Task item: Across the records, count every line that includes "String" and give the number by itself.

Record extracts:
-- pv_equiv track=rewrite | github.com/noahgill409/bedevere | discrete_sums.py | convolution_list
-- ===== SOURCE A (Python) =====
-- from typing import Tuple, Union, List
--
-- def convolution(x: dict, y: dict) -> dict:
--     """Return a distribution representing the sum of two distributions"""
--
--     # TODO: add scale, scale: tuple = None
--     # if scale:
--     #     for key, val in x.items():
--     #         x[key] = val * scale[0]
--     #
--     #     for key, val in y.items():
--     #         y[key] = val * scale[1]
--
--     z = {}
--
--     for j in range(sum([min(x), min(y)]), sum([max(x), max(y)]) + 1):
--         rolling_sum = 0
--
--         for k in x.keys():
--             if j - k in y:
--                 rolling_sum += x[k] * y[j - k]
--
--         if not rolling_sum == 0:
--             z[j] = rolling_sum
--
--     return z
--
-- def convolution_list(x: List[dict]) -> dict:
--     """Return a distribution representing the sum of all distributions in a list"""
--     assert len(x) > 1
--
--     z = convolution(x[0], x[1])
--
--     for i, d in enumerate(x):
--         if i < 2:
--             continue
--
--         z = convolution(z, d)
--
--     return z
-- ===== SOURCE B (Python) =====
-- from typing import List
--
--
-- def convolution_list(x: List[dict]) -> dict:
--     """Return a distribution representing the sum of all distributions in a list"""
--     assert len(x) > 1
--
--     z = x[0]
--     for d in x[1:]:
--         c = {}
--         for k1, v1 in z.items():
--             for k2, v2 in d.items():
--                 c[k1 + k2] = c.get(k1 + k2, 0) + v1 * v2
--         z = {k: c[k] for k in sorted(c) if c[k] != 0}
--     return z
-- ===== Notes on version B (the rewrite author's own statement) =====
-- stated objective: faster
-- what changed: Replaces A's scan of every integer j in the range [min+min, max+max] with an inner key loop per j by direct pairwise key-sum accumulation into a dict followed by one sort of the support keys, so cost depends on the number of keys, not on the key range. …
-- outside the precondition, e.g. on convolution_list([{0: 1}, {0: 1}, {0: 0}]): A returns {}, B returns {}
import Mathlib
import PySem

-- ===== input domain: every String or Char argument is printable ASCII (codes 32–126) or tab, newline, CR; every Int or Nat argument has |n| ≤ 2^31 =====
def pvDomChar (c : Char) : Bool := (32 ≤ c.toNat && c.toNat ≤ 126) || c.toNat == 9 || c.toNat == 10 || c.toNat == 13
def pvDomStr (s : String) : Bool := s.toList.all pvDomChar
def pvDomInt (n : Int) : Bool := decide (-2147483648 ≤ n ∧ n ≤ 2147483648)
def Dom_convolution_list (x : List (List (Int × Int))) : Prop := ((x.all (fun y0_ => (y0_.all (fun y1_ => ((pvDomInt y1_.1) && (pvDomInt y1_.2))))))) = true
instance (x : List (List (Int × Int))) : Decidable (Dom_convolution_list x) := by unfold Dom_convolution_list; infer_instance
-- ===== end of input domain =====

-- B replaces A's scan over the whole integer key range by pairwise key-sum accumulation
-- plus one sort of the support keys (objective: faster, asymptotic in the key range).


-- ===== PORT A =====
-- min(x) / max(x) over a Python dict iterate its keys; the '.getD 0' default is never
-- reached under Pre_ (every dict involved is nonempty there; on an empty dict Python raises).
def pyMinKey (d : PySem.Dict Int Int) : Int := (PySem.List.min? d.keys (fun k => k)).getD 0

def pyMaxKey (d : PySem.Dict Int Int) : Int := (PySem.List.max? d.keys (fun k => k)).getD 0

-- literal port of A's helper 'convolution'
def convolutionA (x y : PySem.Dict Int Int) : PySem.Dict Int Int :=
  (PySem.List.pyRange ([pyMinKey x, pyMinKey y].sum) ([pyMaxKey x, pyMaxKey y].sum + 1) 1).foldl
    (fun z j =>
      let rollingSum := x.keys.foldl
        (fun r k => if y.contains (j - k) then r + x.getD k 0 * y.getD (j - k) 0 else r) 0
      if ¬ rollingSum = 0 then z.insert j rollingSum else z)
    PySem.Dict.empty

-- port of A ('assert len(x) > 1' raises outside Pre_; x[0], x[1] defaulted, never reached under Pre_)
def convolution_list (x : List (List (Int × Int))) : List (Int × Int) :=
  ((PySem.List.enumerate x).foldl
      (fun z p => if p.1 < 2 then z else convolutionA z (PySem.Dict.mk p.2))
      (convolutionA (PySem.Dict.mk ((PySem.List.pyGet? x 0).getD []))
                    (PySem.Dict.mk ((PySem.List.pyGet? x 1).getD [])))).items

Solution below: 2